Segment Open

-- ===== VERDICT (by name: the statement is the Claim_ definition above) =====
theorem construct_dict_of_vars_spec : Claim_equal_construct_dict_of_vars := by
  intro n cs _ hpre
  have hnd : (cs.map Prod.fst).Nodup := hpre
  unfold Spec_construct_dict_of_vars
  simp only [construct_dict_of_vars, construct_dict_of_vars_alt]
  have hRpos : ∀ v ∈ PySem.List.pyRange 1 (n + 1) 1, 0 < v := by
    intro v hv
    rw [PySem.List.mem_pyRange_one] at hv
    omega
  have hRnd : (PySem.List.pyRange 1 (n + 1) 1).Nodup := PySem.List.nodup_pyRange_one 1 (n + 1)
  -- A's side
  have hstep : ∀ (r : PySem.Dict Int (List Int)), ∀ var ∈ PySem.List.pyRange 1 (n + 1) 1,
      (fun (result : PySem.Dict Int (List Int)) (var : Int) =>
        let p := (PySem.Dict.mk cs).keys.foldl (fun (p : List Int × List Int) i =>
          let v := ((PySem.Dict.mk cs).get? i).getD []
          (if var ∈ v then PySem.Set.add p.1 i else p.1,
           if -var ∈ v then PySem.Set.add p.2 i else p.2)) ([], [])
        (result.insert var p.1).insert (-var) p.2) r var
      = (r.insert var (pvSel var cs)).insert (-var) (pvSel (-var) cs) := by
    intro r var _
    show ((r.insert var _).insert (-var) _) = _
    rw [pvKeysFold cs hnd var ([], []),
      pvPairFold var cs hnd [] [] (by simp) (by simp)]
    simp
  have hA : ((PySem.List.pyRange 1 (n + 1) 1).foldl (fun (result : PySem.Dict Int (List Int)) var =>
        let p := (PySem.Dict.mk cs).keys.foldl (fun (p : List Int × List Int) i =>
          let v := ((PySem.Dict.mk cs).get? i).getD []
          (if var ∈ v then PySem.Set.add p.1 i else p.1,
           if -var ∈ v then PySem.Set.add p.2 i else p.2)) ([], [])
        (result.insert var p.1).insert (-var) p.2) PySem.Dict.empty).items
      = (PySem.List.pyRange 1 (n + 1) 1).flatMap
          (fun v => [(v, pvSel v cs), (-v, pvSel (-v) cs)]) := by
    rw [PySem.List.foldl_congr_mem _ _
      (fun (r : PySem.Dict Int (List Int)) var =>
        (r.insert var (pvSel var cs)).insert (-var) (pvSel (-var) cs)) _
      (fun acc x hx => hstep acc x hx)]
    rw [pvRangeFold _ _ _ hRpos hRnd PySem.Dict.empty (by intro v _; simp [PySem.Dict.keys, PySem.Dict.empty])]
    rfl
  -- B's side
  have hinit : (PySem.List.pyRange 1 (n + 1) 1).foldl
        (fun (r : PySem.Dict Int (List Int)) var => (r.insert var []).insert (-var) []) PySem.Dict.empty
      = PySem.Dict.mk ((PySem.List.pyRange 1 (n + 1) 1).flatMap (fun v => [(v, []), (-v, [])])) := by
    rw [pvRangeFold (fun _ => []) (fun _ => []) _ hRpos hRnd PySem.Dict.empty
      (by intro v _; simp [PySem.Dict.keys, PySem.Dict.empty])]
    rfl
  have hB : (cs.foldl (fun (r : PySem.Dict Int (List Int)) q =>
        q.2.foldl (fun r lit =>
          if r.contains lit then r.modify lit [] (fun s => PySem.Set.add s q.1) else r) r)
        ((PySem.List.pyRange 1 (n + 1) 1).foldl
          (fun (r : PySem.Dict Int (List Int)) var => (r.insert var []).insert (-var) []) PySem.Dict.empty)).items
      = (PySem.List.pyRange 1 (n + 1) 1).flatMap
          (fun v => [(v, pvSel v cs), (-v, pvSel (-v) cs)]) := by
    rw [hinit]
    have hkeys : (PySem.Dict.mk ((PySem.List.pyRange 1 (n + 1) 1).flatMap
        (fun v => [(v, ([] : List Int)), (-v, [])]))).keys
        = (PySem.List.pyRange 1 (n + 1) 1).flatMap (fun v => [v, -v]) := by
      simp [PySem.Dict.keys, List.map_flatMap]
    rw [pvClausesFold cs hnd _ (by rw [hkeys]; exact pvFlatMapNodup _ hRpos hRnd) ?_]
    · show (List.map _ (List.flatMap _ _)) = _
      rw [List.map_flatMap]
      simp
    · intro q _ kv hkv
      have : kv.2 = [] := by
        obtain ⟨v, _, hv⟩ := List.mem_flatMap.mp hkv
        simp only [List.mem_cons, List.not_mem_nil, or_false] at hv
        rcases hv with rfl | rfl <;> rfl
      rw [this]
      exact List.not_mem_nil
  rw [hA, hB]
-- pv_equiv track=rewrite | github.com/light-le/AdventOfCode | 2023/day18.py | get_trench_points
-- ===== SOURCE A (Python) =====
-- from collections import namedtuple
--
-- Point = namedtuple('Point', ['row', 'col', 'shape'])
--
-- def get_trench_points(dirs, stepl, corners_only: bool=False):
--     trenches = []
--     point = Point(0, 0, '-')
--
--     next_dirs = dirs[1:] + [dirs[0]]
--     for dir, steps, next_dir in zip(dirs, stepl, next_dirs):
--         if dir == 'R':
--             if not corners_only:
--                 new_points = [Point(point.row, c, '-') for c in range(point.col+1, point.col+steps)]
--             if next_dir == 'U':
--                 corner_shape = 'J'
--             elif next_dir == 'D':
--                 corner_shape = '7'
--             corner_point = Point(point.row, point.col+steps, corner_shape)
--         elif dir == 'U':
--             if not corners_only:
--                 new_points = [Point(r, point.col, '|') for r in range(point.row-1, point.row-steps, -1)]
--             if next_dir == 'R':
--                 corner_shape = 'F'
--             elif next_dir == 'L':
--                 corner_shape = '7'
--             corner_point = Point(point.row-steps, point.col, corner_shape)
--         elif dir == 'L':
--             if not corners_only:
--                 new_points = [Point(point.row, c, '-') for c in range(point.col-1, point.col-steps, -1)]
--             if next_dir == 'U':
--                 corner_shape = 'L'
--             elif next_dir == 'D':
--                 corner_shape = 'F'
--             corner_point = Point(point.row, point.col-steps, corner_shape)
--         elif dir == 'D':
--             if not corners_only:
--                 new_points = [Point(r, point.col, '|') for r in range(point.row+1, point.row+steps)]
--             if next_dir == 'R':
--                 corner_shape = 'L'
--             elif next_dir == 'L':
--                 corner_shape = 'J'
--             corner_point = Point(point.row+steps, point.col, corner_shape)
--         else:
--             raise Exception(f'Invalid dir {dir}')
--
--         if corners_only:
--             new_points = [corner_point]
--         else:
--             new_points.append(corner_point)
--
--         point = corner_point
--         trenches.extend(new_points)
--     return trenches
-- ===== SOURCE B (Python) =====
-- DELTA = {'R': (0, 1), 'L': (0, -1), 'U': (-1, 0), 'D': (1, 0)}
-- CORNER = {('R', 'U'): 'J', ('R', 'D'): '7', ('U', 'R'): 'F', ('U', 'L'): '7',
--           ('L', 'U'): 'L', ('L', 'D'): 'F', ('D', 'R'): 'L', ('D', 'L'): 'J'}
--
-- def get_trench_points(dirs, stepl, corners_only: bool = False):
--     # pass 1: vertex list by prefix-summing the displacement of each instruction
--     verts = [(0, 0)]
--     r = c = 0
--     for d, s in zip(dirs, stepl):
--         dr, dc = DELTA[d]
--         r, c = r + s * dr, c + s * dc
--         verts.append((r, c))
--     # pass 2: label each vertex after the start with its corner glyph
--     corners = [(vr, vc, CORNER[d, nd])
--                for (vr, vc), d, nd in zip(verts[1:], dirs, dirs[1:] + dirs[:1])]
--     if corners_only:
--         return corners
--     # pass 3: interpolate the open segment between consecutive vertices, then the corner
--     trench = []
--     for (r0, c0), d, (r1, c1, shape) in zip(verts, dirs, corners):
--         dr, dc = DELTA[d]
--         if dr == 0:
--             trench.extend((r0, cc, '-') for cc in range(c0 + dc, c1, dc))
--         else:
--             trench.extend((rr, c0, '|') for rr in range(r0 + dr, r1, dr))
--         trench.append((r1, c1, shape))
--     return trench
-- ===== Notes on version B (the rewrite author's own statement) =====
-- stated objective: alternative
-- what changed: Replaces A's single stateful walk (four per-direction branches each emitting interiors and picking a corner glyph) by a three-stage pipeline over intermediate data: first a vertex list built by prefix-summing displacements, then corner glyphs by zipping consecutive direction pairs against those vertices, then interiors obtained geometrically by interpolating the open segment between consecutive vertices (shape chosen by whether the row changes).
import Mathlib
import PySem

Segment Closed

§ ABOUT THIS EXERCISE:
The answer should be only a number: the count of lines in the listing above that contain the word "hkeys".

§ TASK RESULT:
2